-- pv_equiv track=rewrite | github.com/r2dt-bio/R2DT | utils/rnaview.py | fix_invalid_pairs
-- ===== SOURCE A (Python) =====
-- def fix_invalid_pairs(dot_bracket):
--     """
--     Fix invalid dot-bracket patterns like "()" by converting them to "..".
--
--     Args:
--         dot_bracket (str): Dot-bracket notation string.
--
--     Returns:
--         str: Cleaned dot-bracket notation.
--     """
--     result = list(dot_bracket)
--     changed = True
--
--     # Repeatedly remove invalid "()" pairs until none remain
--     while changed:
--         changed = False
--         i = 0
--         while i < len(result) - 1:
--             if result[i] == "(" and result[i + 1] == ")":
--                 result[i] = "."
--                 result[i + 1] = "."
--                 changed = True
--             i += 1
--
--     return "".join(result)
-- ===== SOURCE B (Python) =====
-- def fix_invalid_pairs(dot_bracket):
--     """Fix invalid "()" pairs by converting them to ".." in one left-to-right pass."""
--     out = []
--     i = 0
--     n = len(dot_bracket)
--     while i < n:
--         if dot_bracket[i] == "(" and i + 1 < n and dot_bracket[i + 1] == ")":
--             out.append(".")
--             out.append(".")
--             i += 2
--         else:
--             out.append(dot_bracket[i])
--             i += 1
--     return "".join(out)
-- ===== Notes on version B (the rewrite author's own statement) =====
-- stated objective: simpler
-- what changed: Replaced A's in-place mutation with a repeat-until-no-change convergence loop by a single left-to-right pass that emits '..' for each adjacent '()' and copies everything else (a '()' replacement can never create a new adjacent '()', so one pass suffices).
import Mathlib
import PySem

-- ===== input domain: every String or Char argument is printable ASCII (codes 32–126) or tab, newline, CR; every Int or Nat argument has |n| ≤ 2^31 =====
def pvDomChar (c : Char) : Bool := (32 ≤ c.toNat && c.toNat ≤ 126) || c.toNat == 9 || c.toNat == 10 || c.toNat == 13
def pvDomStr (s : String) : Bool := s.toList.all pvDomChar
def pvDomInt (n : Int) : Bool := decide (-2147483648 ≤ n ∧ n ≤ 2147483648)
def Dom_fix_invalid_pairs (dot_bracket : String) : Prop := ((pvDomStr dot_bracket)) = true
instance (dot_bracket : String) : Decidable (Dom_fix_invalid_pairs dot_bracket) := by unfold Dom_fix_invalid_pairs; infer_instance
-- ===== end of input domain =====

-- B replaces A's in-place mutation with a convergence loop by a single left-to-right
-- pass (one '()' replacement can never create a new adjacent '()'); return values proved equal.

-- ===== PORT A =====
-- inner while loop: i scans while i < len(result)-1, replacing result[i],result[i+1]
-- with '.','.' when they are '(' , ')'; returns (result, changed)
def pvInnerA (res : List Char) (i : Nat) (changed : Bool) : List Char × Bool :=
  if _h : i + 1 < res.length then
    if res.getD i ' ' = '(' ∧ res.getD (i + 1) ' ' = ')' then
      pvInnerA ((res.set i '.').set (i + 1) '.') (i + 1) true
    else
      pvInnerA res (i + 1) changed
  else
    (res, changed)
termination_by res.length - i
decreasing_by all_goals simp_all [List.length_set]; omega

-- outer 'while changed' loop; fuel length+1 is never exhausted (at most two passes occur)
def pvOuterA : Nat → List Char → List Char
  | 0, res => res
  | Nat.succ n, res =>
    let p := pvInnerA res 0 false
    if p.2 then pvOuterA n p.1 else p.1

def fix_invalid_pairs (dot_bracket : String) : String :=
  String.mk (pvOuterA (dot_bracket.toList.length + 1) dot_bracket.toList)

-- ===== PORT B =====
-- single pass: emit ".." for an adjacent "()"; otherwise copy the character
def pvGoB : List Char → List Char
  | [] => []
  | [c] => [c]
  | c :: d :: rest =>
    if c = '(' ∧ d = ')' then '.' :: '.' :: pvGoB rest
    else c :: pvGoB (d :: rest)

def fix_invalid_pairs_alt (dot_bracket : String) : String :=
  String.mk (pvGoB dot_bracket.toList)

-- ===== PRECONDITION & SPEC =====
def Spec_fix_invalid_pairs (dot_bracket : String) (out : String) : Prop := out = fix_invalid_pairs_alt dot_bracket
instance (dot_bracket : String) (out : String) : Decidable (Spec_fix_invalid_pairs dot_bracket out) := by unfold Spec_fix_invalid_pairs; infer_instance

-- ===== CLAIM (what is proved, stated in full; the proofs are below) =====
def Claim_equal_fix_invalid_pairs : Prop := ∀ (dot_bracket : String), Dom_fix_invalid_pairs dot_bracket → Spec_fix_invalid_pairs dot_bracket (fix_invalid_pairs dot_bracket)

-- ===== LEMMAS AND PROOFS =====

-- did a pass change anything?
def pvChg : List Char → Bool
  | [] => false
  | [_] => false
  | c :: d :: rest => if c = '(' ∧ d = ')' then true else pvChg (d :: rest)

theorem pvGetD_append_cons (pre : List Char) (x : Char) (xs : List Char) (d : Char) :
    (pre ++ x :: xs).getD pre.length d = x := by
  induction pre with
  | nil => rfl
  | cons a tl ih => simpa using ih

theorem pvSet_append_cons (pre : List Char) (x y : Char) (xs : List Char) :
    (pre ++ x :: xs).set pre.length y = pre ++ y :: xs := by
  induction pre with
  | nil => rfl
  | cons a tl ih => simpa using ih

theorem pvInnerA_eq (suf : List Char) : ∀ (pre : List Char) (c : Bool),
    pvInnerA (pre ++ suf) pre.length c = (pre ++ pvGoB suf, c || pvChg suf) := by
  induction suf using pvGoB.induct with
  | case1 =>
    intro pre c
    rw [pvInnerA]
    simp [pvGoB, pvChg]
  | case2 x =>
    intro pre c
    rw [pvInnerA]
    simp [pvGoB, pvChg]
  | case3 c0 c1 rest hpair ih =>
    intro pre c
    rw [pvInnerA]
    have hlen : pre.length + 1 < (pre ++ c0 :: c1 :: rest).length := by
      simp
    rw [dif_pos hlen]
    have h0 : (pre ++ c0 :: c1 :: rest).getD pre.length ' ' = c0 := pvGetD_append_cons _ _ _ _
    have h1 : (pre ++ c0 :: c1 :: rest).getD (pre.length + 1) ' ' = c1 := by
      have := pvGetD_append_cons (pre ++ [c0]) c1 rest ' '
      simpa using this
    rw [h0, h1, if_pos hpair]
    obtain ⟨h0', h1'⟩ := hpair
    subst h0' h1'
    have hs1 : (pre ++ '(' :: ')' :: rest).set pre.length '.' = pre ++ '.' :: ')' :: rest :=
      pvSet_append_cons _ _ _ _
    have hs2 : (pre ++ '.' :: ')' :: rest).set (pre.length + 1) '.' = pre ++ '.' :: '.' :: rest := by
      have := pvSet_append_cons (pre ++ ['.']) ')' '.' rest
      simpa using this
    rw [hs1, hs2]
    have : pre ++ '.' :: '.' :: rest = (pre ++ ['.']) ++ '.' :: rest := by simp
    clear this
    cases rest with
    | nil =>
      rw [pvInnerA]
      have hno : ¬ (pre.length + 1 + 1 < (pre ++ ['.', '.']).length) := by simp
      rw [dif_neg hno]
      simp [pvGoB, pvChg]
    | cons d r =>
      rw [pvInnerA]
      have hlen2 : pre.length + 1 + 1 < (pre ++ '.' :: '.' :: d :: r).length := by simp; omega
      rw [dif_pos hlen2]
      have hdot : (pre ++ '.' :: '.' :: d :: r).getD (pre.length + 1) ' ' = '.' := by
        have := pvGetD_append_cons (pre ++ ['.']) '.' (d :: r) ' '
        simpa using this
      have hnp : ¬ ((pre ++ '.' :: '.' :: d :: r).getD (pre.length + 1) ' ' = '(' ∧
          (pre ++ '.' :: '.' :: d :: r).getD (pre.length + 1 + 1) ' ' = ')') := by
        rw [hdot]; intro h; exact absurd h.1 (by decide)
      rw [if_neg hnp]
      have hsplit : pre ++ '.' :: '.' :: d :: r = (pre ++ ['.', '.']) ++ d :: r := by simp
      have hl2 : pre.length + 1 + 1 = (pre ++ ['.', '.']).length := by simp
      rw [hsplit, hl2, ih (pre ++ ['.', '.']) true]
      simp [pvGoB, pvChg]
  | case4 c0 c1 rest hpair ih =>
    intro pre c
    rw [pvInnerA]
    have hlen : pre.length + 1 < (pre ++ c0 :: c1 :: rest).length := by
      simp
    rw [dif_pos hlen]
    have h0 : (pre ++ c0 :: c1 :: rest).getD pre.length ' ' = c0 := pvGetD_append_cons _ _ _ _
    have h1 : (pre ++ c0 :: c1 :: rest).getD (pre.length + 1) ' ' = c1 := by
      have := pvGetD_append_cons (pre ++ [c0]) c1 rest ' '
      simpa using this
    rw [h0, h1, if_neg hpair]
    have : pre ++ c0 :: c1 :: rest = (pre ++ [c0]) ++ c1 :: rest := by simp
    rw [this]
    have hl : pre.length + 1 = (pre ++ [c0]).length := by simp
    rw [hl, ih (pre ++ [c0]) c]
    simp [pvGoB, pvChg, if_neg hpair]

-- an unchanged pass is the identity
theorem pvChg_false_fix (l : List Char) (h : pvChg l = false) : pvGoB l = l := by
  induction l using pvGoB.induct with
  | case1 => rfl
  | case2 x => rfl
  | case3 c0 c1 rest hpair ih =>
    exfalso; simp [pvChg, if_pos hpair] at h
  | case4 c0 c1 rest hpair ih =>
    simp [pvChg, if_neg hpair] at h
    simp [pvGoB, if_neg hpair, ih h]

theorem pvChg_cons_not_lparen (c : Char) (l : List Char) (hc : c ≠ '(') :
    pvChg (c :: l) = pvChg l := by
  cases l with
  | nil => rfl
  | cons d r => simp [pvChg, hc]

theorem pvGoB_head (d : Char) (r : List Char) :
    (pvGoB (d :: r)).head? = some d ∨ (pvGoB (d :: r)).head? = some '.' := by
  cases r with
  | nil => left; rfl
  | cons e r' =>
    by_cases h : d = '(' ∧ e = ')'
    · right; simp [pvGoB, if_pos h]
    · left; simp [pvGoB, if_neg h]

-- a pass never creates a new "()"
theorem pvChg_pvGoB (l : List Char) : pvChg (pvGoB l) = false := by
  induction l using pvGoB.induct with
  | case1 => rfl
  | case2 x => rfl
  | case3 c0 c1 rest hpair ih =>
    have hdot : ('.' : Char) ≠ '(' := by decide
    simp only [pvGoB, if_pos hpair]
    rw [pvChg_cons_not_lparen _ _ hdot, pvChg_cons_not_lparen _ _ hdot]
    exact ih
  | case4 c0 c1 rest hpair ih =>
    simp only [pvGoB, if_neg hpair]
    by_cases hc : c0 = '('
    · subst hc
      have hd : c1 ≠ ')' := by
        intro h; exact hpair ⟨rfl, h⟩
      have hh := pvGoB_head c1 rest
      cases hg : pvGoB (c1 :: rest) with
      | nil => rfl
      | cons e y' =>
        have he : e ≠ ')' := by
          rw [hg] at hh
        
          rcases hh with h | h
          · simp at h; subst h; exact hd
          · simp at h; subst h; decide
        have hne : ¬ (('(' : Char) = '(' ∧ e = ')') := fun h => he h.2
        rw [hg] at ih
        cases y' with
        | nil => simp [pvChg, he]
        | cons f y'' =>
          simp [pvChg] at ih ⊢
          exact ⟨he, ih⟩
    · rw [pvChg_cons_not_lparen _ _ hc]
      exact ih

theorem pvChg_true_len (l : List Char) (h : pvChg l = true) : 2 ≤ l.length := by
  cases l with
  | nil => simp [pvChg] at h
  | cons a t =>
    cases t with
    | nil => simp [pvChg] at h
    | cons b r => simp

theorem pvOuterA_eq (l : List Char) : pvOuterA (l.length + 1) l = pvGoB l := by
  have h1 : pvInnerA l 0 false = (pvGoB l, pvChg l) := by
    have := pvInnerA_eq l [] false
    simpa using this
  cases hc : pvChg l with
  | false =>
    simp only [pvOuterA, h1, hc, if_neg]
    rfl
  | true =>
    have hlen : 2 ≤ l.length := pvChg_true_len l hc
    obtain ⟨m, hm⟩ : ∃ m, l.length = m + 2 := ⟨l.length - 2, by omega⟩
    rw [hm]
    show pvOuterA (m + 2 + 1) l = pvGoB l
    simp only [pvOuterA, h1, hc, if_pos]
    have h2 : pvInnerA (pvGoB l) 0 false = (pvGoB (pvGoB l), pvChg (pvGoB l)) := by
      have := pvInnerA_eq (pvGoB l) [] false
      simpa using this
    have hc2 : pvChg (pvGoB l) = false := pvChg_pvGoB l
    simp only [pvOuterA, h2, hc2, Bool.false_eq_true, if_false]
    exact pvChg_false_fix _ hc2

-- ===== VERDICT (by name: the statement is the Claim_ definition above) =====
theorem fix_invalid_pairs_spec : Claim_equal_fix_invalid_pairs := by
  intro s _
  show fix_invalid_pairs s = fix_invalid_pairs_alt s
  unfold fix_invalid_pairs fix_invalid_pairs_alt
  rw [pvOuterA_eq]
◆ ◆ ◆ ◆ ◆ ◆ ◆
# AIM OF THE TASK
Whenever the string "unfold" shows up in a line of the records, copy that line.

# THE COMPLETED TASK
instance (dot_bracket : String) : Decidable (Dom_fix_invalid_pairs dot_bracket) := by unfold Dom_fix_invalid_pairs; infer_instance
instance (dot_bracket : String) (out : String) : Decidable (Spec_fix_invalid_pairs dot_bracket out) := by unfold Spec_fix_invalid_pairs; infer_instance
  unfold fix_invalid_pairs fix_invalid_pairs_alt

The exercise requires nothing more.